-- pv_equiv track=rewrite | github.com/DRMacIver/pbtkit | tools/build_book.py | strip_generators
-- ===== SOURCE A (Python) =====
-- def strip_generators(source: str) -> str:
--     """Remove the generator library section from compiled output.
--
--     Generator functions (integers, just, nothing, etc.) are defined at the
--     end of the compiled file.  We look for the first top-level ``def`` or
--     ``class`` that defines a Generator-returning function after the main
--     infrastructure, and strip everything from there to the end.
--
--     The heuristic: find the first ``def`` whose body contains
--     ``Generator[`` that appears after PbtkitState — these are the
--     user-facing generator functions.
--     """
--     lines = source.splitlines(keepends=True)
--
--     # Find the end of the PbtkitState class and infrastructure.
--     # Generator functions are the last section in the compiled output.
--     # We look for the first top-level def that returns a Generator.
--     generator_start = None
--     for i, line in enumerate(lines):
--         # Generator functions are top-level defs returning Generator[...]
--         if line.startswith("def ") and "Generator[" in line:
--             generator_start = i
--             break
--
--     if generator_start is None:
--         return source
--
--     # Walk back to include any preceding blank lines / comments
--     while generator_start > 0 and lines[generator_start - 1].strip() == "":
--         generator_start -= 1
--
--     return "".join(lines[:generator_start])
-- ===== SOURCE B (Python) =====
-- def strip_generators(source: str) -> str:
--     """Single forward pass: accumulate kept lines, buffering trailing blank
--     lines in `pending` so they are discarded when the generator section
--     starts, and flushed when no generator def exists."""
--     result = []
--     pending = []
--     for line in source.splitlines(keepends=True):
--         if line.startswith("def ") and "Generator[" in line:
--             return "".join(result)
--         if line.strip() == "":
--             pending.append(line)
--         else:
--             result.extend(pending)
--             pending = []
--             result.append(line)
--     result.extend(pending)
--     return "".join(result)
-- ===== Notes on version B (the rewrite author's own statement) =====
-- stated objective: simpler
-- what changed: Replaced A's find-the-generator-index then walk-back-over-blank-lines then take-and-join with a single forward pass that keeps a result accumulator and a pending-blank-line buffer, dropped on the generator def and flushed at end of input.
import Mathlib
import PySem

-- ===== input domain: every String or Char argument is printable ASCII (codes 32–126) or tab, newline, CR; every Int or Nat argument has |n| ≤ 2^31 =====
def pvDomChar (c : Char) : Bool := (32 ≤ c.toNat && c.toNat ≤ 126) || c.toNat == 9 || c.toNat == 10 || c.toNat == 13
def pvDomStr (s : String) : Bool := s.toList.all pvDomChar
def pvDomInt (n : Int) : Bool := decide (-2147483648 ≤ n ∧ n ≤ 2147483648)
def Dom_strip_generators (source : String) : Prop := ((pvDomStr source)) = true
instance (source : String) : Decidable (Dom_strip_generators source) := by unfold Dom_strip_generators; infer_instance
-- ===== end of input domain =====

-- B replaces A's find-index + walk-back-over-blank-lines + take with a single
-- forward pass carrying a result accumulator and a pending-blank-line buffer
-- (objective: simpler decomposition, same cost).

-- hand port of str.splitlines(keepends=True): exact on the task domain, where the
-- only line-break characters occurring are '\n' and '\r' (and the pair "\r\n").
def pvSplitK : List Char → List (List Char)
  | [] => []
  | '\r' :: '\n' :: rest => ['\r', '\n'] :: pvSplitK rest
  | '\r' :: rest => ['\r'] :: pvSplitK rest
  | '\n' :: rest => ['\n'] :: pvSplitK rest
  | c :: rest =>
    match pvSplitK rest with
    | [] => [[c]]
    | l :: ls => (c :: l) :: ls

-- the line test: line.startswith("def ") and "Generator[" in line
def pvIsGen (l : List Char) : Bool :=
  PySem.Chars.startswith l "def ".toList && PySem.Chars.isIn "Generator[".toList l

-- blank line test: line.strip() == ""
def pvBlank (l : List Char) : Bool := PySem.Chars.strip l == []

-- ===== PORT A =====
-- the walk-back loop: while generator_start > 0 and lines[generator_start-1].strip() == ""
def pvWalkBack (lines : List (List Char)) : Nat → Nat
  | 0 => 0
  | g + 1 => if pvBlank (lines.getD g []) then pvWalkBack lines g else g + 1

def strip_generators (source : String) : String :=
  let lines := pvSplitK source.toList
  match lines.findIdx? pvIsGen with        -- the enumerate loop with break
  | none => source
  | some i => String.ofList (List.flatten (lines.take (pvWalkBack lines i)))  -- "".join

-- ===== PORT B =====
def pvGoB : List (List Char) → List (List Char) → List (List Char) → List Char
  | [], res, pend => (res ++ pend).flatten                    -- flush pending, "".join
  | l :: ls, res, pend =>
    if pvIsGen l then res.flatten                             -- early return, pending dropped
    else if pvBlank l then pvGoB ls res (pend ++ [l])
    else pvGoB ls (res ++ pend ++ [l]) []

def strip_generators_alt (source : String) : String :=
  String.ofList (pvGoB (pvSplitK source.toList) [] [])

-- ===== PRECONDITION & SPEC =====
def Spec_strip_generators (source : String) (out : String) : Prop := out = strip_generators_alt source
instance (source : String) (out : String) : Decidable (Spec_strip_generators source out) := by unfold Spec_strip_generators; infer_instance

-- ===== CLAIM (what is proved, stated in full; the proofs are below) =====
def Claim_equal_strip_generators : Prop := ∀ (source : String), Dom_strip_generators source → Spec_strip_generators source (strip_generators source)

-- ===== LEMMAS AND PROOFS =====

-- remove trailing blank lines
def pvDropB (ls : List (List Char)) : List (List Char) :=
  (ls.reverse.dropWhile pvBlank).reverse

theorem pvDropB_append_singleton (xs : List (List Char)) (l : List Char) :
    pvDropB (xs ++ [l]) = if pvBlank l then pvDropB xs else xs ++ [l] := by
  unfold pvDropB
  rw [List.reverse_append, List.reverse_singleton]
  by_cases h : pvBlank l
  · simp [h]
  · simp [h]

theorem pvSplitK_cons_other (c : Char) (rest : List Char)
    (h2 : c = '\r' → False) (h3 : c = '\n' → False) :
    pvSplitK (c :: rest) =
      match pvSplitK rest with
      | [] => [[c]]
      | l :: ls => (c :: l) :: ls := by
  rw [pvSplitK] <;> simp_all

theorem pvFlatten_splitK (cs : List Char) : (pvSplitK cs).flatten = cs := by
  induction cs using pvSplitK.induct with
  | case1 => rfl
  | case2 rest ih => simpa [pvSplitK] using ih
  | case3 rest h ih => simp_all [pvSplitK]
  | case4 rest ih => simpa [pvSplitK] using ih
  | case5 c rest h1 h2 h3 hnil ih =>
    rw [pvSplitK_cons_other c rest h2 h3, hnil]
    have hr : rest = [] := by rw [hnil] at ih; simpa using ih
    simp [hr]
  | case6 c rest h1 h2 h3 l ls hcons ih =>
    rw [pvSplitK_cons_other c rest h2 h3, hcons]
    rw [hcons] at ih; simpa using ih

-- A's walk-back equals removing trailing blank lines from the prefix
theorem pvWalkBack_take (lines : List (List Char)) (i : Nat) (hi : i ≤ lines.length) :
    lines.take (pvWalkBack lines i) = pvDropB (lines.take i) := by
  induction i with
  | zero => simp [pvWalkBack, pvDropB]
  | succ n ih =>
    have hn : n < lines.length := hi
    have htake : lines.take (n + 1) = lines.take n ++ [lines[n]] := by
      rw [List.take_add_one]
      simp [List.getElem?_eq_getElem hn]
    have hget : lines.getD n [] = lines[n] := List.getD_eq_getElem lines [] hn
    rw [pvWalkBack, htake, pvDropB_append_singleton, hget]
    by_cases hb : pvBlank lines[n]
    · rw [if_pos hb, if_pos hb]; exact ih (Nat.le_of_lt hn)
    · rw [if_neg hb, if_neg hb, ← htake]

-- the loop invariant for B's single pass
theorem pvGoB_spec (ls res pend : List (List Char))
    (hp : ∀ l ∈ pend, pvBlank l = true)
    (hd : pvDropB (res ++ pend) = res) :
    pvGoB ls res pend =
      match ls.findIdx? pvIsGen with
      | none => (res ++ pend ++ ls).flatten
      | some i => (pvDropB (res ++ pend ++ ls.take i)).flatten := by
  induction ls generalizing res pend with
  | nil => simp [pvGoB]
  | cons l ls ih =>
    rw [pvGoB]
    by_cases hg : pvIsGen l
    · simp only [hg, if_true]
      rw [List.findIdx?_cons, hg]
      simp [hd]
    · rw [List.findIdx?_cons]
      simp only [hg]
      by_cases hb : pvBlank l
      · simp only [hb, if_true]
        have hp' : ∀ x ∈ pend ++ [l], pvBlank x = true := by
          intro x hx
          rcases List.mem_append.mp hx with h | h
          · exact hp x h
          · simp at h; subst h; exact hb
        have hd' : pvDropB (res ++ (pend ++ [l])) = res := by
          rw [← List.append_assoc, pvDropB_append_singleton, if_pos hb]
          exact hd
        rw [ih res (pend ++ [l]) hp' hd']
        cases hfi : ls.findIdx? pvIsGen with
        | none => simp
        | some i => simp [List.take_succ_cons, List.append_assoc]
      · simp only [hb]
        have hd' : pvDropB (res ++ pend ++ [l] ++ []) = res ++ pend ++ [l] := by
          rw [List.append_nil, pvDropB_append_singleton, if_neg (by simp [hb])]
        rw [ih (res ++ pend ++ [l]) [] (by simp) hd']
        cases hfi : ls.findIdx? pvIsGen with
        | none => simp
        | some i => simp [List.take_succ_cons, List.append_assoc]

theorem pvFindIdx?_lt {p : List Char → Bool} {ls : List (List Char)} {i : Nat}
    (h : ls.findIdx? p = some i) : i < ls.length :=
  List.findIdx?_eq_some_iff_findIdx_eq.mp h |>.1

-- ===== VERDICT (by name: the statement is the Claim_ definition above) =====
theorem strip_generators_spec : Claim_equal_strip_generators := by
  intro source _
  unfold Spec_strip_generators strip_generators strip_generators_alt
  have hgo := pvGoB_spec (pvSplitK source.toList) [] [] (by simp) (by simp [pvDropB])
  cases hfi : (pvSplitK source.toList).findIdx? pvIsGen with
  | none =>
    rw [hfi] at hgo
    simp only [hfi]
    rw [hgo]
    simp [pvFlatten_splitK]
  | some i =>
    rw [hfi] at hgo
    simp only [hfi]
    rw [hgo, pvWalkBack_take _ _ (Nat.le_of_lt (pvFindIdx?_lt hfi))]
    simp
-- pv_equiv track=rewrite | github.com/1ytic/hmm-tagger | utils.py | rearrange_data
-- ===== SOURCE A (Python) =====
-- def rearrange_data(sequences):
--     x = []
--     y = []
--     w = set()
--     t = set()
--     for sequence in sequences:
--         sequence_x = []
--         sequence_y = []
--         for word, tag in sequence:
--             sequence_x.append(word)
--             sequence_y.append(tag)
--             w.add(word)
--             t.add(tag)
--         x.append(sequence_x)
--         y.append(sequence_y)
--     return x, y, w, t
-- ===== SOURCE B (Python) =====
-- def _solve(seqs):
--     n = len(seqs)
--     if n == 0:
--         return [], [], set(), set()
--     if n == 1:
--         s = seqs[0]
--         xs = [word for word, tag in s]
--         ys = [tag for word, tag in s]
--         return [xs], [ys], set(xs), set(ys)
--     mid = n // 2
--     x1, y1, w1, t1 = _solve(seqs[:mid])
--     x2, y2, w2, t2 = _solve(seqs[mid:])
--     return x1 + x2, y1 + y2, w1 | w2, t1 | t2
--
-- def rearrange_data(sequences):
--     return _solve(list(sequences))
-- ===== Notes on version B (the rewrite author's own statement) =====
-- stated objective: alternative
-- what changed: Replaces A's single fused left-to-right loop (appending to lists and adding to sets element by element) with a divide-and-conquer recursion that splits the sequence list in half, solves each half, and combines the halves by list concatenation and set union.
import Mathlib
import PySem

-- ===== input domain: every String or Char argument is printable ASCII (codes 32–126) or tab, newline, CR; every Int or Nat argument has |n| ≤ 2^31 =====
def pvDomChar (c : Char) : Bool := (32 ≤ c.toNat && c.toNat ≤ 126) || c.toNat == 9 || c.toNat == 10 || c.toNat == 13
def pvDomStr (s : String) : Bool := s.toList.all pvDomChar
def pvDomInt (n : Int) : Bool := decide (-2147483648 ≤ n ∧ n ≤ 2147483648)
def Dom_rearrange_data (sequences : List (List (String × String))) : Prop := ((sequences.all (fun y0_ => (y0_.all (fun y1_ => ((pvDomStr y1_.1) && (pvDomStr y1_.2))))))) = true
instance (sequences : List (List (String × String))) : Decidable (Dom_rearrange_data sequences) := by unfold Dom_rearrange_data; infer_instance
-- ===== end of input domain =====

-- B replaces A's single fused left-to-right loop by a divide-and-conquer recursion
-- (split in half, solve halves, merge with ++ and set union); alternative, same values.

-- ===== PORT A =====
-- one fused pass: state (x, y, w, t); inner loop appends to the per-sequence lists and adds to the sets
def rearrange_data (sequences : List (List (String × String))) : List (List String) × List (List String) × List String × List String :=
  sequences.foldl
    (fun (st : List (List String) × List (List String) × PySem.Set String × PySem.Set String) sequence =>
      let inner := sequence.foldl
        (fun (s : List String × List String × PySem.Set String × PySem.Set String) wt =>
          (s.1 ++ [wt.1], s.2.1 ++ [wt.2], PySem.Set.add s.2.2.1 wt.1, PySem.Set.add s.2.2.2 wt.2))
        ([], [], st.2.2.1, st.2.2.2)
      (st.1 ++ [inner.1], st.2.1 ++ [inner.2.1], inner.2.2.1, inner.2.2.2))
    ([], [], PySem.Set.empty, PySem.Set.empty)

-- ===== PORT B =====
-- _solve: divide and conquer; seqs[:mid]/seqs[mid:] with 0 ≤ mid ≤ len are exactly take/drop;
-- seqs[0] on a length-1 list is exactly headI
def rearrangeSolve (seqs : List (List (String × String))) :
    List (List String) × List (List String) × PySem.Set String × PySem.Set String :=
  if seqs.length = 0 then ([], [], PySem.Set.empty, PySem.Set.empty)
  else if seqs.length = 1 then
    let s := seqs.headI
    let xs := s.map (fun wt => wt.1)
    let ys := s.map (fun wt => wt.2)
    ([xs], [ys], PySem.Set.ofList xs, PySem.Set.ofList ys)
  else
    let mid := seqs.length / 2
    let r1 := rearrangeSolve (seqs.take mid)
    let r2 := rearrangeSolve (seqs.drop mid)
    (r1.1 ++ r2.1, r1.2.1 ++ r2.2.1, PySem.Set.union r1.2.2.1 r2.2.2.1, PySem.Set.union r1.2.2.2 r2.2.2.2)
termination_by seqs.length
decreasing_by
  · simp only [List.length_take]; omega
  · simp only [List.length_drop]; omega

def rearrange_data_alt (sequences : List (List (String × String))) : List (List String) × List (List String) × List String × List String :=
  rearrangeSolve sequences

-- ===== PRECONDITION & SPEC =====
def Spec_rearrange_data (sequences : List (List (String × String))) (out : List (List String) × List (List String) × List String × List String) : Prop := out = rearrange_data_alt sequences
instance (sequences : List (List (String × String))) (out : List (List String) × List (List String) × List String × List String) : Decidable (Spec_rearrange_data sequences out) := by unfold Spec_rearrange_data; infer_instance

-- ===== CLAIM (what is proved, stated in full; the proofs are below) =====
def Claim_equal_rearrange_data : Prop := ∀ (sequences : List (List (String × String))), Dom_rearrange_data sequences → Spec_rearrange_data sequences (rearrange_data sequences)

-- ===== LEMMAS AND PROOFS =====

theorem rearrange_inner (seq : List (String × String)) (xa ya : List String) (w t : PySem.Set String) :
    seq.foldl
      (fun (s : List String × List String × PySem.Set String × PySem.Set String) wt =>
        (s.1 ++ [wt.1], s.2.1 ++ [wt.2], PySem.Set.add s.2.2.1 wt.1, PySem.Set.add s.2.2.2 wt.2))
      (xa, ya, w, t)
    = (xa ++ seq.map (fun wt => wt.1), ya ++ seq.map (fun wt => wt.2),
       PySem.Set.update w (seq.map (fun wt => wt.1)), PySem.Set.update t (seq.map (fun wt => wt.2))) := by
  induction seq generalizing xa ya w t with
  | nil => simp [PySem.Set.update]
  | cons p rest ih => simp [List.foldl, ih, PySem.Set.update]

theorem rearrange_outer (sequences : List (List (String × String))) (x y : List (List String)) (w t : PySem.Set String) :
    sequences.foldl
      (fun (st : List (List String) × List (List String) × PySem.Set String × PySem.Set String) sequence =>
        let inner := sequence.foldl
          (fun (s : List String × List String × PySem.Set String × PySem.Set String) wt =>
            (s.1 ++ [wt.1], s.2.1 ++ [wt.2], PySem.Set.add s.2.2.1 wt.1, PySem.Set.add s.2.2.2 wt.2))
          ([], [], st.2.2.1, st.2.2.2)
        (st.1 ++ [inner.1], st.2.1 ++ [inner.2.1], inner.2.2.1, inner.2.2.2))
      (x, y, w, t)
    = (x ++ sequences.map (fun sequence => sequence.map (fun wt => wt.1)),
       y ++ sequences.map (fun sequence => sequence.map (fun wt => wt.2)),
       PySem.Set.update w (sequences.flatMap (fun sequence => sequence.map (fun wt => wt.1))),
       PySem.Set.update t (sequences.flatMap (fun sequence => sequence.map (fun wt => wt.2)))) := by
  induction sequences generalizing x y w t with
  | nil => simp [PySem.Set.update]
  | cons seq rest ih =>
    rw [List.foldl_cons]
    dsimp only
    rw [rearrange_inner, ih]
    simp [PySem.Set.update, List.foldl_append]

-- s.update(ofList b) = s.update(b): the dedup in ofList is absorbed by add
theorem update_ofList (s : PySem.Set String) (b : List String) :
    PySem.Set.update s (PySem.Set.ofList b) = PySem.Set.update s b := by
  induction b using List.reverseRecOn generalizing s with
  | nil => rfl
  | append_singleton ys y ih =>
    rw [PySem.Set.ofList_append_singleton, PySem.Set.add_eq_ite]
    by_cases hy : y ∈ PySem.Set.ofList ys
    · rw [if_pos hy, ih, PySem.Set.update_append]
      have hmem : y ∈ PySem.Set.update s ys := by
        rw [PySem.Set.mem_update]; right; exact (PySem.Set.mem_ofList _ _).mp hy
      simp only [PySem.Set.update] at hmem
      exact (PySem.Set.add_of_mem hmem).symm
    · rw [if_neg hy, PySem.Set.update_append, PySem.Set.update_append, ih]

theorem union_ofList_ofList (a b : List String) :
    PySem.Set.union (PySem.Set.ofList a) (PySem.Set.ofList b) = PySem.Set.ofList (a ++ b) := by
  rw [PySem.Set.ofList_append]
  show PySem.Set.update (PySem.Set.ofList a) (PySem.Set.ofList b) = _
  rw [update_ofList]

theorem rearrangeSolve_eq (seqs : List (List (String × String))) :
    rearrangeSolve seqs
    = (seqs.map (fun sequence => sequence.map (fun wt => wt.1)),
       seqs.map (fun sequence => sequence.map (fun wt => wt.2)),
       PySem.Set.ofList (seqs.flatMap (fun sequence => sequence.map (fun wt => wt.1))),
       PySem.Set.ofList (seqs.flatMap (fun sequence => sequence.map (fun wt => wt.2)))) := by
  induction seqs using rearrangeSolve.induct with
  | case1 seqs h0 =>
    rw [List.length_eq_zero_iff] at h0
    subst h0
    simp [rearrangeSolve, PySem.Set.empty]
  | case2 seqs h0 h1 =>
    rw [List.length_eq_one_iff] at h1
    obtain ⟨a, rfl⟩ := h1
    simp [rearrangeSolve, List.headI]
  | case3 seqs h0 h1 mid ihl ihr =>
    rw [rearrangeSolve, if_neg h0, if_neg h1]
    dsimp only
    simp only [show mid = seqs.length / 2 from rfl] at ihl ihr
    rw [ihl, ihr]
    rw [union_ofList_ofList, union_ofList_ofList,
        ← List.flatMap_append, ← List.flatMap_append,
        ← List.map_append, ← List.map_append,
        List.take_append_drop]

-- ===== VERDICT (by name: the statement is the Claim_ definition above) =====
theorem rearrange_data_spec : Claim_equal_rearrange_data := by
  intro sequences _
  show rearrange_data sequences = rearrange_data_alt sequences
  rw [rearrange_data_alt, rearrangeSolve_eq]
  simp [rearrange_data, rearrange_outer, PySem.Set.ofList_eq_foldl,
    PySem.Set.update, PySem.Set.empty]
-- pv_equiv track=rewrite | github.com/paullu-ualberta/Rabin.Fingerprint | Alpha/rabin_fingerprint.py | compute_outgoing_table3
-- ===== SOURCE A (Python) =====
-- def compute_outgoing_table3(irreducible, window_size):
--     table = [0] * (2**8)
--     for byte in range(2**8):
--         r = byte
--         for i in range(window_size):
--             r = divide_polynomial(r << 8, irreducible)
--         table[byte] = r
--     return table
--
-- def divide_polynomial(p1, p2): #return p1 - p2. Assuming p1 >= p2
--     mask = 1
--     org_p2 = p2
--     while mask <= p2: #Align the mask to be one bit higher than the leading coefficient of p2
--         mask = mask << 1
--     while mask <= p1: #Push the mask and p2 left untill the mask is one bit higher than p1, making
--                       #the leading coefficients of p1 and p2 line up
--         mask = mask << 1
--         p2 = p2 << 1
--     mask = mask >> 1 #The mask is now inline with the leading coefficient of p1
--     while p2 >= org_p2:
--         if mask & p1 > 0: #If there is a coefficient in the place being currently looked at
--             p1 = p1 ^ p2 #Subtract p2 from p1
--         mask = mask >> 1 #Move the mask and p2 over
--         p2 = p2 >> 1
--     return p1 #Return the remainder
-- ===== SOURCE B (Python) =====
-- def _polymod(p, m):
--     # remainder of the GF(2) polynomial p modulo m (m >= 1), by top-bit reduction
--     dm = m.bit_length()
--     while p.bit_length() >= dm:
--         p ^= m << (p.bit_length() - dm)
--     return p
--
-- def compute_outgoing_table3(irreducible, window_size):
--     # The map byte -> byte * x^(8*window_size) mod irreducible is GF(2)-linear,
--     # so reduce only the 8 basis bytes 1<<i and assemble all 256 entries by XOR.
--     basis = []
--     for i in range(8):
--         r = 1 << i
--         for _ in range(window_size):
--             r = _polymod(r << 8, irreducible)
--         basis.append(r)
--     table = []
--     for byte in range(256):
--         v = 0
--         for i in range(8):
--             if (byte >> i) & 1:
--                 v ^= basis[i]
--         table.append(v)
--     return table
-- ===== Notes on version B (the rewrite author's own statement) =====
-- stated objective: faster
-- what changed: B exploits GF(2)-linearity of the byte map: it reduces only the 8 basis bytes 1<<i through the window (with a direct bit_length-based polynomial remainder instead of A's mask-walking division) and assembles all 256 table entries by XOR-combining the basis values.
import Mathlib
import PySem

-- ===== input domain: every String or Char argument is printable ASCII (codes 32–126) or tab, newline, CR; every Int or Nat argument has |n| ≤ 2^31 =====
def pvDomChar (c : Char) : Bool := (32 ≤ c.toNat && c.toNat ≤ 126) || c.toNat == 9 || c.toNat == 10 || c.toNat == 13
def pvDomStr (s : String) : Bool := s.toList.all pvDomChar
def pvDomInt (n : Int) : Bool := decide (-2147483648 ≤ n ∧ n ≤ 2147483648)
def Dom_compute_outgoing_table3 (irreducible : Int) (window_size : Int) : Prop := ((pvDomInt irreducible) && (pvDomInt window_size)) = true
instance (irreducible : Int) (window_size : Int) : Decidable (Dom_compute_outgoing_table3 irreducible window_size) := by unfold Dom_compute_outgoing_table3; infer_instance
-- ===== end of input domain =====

------------------------------

WHAT YOU ARE ASKED TO DO:
Find the lines above that contain the string "after" and answer with how many there are, nothing else.

SOLUTION TO THE EXERCISE:
2